• GIVEN RECORDS
+ + + + + + +
-- pv_equiv track=rewrite | github.com/smarquesgomez/helper | ifxanalyzer/analyzers/checkpoints.py | _extract_physical_log_warning
-- ===== SOURCE A (Python) =====
-- def _extract_physical_log_warning(lines):
--     start = None
--     for idx, line in enumerate(lines):
--         if line.strip().startswith("Based on the current workload"):
--             start = idx
--             break
--     if start is None:
--         return None
--     result = []
--     for j in range(start, len(lines)):
--         if j > start and not lines[j].strip():
--             break
--         result.append(lines[j].rstrip("\n"))
--     return "\n".join(result)
-- ===== SOURCE B (Python) =====
-- def _extract_physical_log_warning(lines):
--     result = None
--     for line in lines:
--         if result is None:
--             if line.strip().startswith("Based on the current workload"):
--                 result = [line.rstrip("\n")]
--         else:
--             if not line.strip():
--                 break
--             result.append(line.rstrip("\n"))
--     if result is None:
--         return None
--     return "\n".join(result)
-- ===== Notes on version B (the rewrite author's own statement) =====
-- stated objective: simpler
-- what changed: Replaced A's two sequential passes (index search with enumerate, then an indexed range loop with a j>start blank test) by one stateful scan over the lines with an optional accumulator serving as the 'started' flag, with no index arithmetic.
import Mathlib
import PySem

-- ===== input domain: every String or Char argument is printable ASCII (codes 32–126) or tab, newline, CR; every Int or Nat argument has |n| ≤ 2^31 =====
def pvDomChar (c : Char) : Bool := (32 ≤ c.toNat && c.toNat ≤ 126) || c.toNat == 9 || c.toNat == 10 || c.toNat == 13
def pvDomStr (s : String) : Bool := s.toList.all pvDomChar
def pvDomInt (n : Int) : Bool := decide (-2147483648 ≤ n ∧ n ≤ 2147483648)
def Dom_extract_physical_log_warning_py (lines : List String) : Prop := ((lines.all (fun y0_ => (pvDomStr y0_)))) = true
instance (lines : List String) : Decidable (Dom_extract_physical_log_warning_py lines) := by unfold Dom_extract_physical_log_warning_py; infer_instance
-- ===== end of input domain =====

-- B replaces A's two sequential passes (index search, then an indexed range loop) by one
-- stateful scan with an optional accumulator as the 'started' flag; objective: simpler.


-- exact port of Python's s.rstrip("\n"): remove all trailing '\n' characters (shared primitive)
def pvRstripNL (s : String) : String :=
  String.ofList ((s.toList.reverse.dropWhile (fun c => c == '\n')).reverse)

-- ===== PORT A =====
-- first loop of A: enumerate, return index of first line whose strip() starts with the marker
def pvA_find : List String → Nat → Option Nat
  | [], _ => none
  | l :: rest, idx =>
    if PySem.Str.startswith (PySem.Str.strip l) "Based on the current workload" then some idx
    else pvA_find rest (idx + 1)

-- second loop of A: for j in range(start, len(lines)) over lines.drop start, with the j > start blank test
def pvA_loop (start : Nat) : List String → Nat → List String
  | [], _ => []
  | l :: rest, j =>
    if j > start ∧ PySem.Str.strip l == "" then []
    else pvRstripNL l :: pvA_loop start rest (j + 1)

def extract_physical_log_warning_py (lines : List String) : Option String :=
  match pvA_find lines 0 with
  | none => none
  | some start => some (PySem.Str.join "\n" (pvA_loop start (lines.drop start) start))

-- ===== PORT B =====
-- single scan; accumulator 'none' = not yet started, 'some acc' = collecting
def pvB_go : List String → Option (List String) → Option (List String)
  | [], acc => acc
  | l :: rest, none =>
    if PySem.Str.startswith (PySem.Str.strip l) "Based on the current workload" then
      pvB_go rest (some [pvRstripNL l])
    else pvB_go rest none
  | l :: rest, some acc =>
    if PySem.Str.strip l == "" then some acc
    else pvB_go rest (some (acc ++ [pvRstripNL l]))

def extract_physical_log_warning_py_alt (lines : List String) : Option String :=
  (pvB_go lines none).map (PySem.Str.join "\n")

-- ===== PRECONDITION & SPEC =====
def Spec_extract_physical_log_warning_py (lines : List String) (out : Option String) : Prop := out = extract_physical_log_warning_py_alt lines
instance (lines : List String) (out : Option String) : Decidable (Spec_extract_physical_log_warning_py lines out) := by unfold Spec_extract_physical_log_warning_py; infer_instance

-- ===== CLAIM (what is proved, stated in full; the proofs are below) =====
def Claim_equal_extract_physical_log_warning_py : Prop := ∀ (lines : List String), Dom_extract_physical_log_warning_py lines → Spec_extract_physical_log_warning_py lines (extract_physical_log_warning_py lines)

-- ===== LEMMAS AND PROOFS =====

-- A's tail collection (all j > start): map rstrip over lines up to the first blank one
def pvTail : List String → List String
  | [] => []
  | l :: rest => if PySem.Str.strip l == "" then [] else pvRstripNL l :: pvTail rest

theorem pvA_loop_gt (rest : List String) : ∀ start j, start < j → pvA_loop start rest j = pvTail rest := by
  induction rest with
  | nil => intro start j _; rfl
  | cons l rs ih =>
    intro start j h
    simp only [pvA_loop, pvTail]
    by_cases hb : PySem.Str.strip l == ""
    · simp [hb, h]
    · simp [hb, ih start (j + 1) (Nat.lt_succ_of_lt h)]

theorem pvA_loop_start (xs : List String) (s : Nat) :
    pvA_loop s xs s = match xs with | [] => [] | l :: rs => pvRstripNL l :: pvTail rs := by
  cases xs with
  | nil => rfl
  | cons l rs =>
    simp only [pvA_loop]
    rw [if_neg (by simp), pvA_loop_gt rs s (s + 1) (Nat.lt_succ_self s)]

theorem pvA_find_shift (lines : List String) : ∀ i, pvA_find lines (i + 1) = (pvA_find lines i).map (· + 1) := by
  induction lines with
  | nil => intro i; rfl
  | cons l rs ih =>
    intro i
    simp only [pvA_find]
    split_ifs with h
    · rfl
    · exact ih (i + 1)

theorem pvB_go_some (rest : List String) : ∀ acc, pvB_go rest (some acc) = some (acc ++ pvTail rest) := by
  induction rest with
  | nil => intro acc; simp [pvB_go, pvTail]
  | cons l rs ih =>
    intro acc
    simp only [pvB_go, pvTail]
    split_ifs with h
    · simp
    · simp [ih (acc ++ [pvRstripNL l])]

theorem pv_main (lines : List String) :
    extract_physical_log_warning_py lines = extract_physical_log_warning_py_alt lines := by
  induction lines with
  | nil => rfl
  | cons l rs ih =>
    unfold extract_physical_log_warning_py extract_physical_log_warning_py_alt
    simp only [pvA_find, pvB_go]
    split_ifs with h
    · -- marker found at the head
      simp only [List.drop_zero, pvA_loop_start, pvB_go_some, Option.map_some]
      rfl
    · -- head is not the marker line: both sides reduce to the result on rs
      rw [pvA_find_shift rs 0]
      unfold extract_physical_log_warning_py extract_physical_log_warning_py_alt at ih
      cases hf : pvA_find rs 0 with
      | none => simpa [hf] using ih
      | some s => simpa [hf, List.drop_succ_cons, pvA_loop_start] using ih

-- ===== VERDICT (by name: the statement is the Claim_ definition above) =====
theorem extract_physical_log_warning_py_spec : Claim_equal_extract_physical_log_warning_py := by
  intro lines _
  unfold Spec_extract_physical_log_warning_py
  exact pv_main lines
-- A's program, in staged-pair form
theorem pv_A_eq (existing incoming : List (List (String × String))) :
    merge_registry_entries existing incoming
      = (PySem.List.sorted (pvIns PySem.Dict.empty (pvExP existing ++ pvIncP incoming)).values pvKf false,
         (((PySem.Set.ofList (incoming.map pvKf)).filter
            (fun c => !PySem.Set.contains (PySem.Set.ofList ((pvExP existing).map Prod.fst)) c)).length : Int)) := by
  simp only [merge_registry_entries]
  rw [pv_loopA]
  have h1 : existing.foldl (fun d item =>
      if (PySem.Dict.mk item).getD "factor_name" "" ≠ "" then
        d.insert ((PySem.Dict.mk item).getD "factor_name" "") item
      else d) PySem.Dict.empty = pvIns PySem.Dict.empty (pvExP existing) := by
    rw [PySem.List.foldl_ite_eq_foldl_filter
      (p := fun item => (PySem.Dict.mk item).getD "factor_name" "" ≠ "")
      (f := fun (d : PySem.Dict String (List (String × String))) item =>
        d.insert ((PySem.Dict.mk item).getD "factor_name" "") item)]
    simp [pvIns, pvExP, pvKf, List.foldl_map]
  rw [h1]
  have h2 : incoming.foldl (fun d it =>
        d.insert ((PySem.Dict.mk it).getD "factor_name" "") it)
        (pvIns PySem.Dict.empty (pvExP existing))
      = pvIns PySem.Dict.empty (pvExP existing ++ pvIncP incoming) := by
    simp [pvIns, pvIncP, pvKf, List.foldl_append, List.foldl_map]
  rw [h2]
  have h3 : (fun c => !(pvIns PySem.Dict.empty (pvExP existing)).contains c)
      = (fun c => !PySem.Set.contains (PySem.Set.ofList ((pvExP existing).map Prod.fst)) c) := by
    funext c; rw [pv_ins_contains]
  rw [h3]
  simp only [zero_add]
  rfl

-- B's program, in staged-pair form
theorem pv_B_eq (existing incoming : List (List (String × String))) :
    merge_registry_entries_alt existing incoming
      = ((PySem.List.sorted (pvDedup [] (pvExP existing ++ pvIncP incoming).reverse)
            (fun kv => kv.1) false).map Prod.snd,
         pvCountNew (PySem.Set.ofList ((pvExP existing).map Prod.fst)) [] (pvIncP incoming).reverse) := by
  simp only [merge_registry_entries_alt]
  rw [show ((PySem.Set.empty : PySem.Set String),
        ([] : List (String × List (String × String))), (0 : Int))
      = ((([] : List (String × List (String × String))).map Prod.fst),
        ([] : List (String × List (String × String))), (0 : Int)) from rfl]
  rw [pv_loopB1]
  simp only []
  rw [pv_loopB2, pv_dedup_append, ← List.reverse_append]
  simp [pvExP, pvIncP, pvKf]
-- pv_equiv track=rewrite | github.com/yesimyalc/CSE454-Data-Mining-Project | dataPreprocessing.py | retrieveInfo
-- ===== SOURCE A (Python) =====
-- def retrieveInfo(rows, count, underSampling):
--     #Retrieve unique cusine names, their amount, unique ingredient names
--     ingredients=[]
--     ingredientCount=[]
--     cuisines=[]
--     cuisineMealCount=[]
--     i=0
--     while i < len(rows):
--         mealIngredients=[]
--         for ingredient in rows[i]:
--             if ingredient not in mealIngredients:
--                 mealIngredients.append(ingredient)
--         mealIngredients.pop(0)
--
--         if len(mealIngredients) <count:
--             if underSampling and (rows[i][0]=="EastAsian" or rows[i][0]=="WesternEuropean" or rows[i][0]=="SouthAsian" or rows[i][0]=="SoutheastAsian"):
--                 rows.pop(i)
--                 continue
--             elif not underSampling:
--                 rows.pop(i)
--                 continue
--
--         if rows[i][0] not in cuisines:
--             cuisines.append(rows[i][0])
--         index=cuisines.index(rows[i][0])
--         if len(cuisineMealCount)<=index:
--             cuisineMealCount.append(1)
--         else:
--             cuisineMealCount[index]+=1
--
--         for ingredient in mealIngredients:
--             if ingredient not in ingredients:
--                 ingredients.append(ingredient)
--             index=ingredients.index(ingredient)
--             if len(ingredientCount)<=index:
--                 ingredientCount.append(1)
--             else:
--                 ingredientCount[index]+=1
--         i+=1
--
--     return rows, ingredients, ingredientCount, cuisines, cuisineMealCount
-- ===== SOURCE B (Python) =====
-- def retrieveInfo(rows, count, underSampling):
--     # Stream-and-count: filter rows in place, then materialise the flat streams of
--     # cuisine names and per-meal deduped ingredients; names are the order-preserving
--     # dedup of each stream and each count is a closed-form stream.count(name) --
--     # no incremental tally state at all. Mutates rows in place like A; the proof
--     # covers the return value.
--     special = ("EastAsian", "WesternEuropean", "SouthAsian", "SoutheastAsian")
--     rows[:] = [r for r in rows
--                if len(dict.fromkeys(r)) - 1 >= count
--                or (underSampling and r[0] not in special)]
--
--     cuisineStream = [r[0] for r in rows]
--     ingredientStream = [x for r in rows for x in list(dict.fromkeys(r))[1:]]
--
--     cuisines = list(dict.fromkeys(cuisineStream))
--     ingredients = list(dict.fromkeys(ingredientStream))
--     cuisineMealCount = [cuisineStream.count(c) for c in cuisines]
--     ingredientCount = [ingredientStream.count(x) for x in ingredients]
--     return rows, ingredients, ingredientCount, cuisines, cuisineMealCount
-- ===== Notes on version B (the rewrite author's own statement) =====
-- stated objective: alternative
-- what changed: A interleaves filtering and tallying in one index-managed while loop that pops from rows and maintains parallel name/count lists via list.index scans and append-vs-increment updates; B keeps no tally state at all: it filters rows, materialises the flat cuisine and deduped-ingredient streams, dedups each stream once for the name lists, and obtains every count as a closed-form stream.count(name).
import Mathlib
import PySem

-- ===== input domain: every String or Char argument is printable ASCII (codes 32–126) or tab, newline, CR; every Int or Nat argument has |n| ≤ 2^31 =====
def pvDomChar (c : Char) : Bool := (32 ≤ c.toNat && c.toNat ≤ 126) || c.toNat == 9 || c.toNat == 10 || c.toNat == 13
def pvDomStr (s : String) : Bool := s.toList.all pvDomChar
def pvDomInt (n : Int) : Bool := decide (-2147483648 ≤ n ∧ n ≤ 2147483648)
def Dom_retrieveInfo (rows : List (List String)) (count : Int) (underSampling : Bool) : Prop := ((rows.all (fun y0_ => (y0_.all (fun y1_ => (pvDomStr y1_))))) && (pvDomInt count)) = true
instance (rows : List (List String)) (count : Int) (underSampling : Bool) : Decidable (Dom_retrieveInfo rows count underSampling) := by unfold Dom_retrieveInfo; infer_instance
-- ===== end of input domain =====

-- B replaces A's single index-managed while loop (filter by popping from rows, incremental tally
-- via parallel name/count lists and list.index) by a stateless stream-and-count scheme: filter the
-- rows, materialise the flat cuisine and deduped-ingredient streams, dedup each stream for the name
-- lists and read each count off as stream.count(name). Both A and B mutate `rows` in place
-- (A pops, B slice-assigns); the theorems here are about the RETURN value only.

-- ===== PORT A =====
-- A's duplicated tally snippet ('if name not in names: append; index=names.index(name); append 1 or += 1')
def tallyA (names : List String) (counts : List Int) (c : String) : List String × List Int :=
  let names' := if names.contains c then names else names ++ [c]
  match PySem.List.index? names' c with
  | some idx =>
    if counts.length ≤ idx then (names', counts ++ [1])
    else (names', counts.set idx (counts.getD idx 0 + 1))
  | none => (names', counts)   -- unreachable: c ∈ names'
+ + + + + + +
• WHAT TO PRODUCE
Set down, word for word, each line from the top of the records above through the line with "for idx, line".

• ANSWER BOX
-- pv_equiv track=rewrite | github.com/smarquesgomez/helper | ifxanalyzer/analyzers/checkpoints.py | _extract_physical_log_warning
-- ===== SOURCE A (Python) =====
-- def _extract_physical_log_warning(lines):
--     start = None
--     for idx, line in enumerate(lines):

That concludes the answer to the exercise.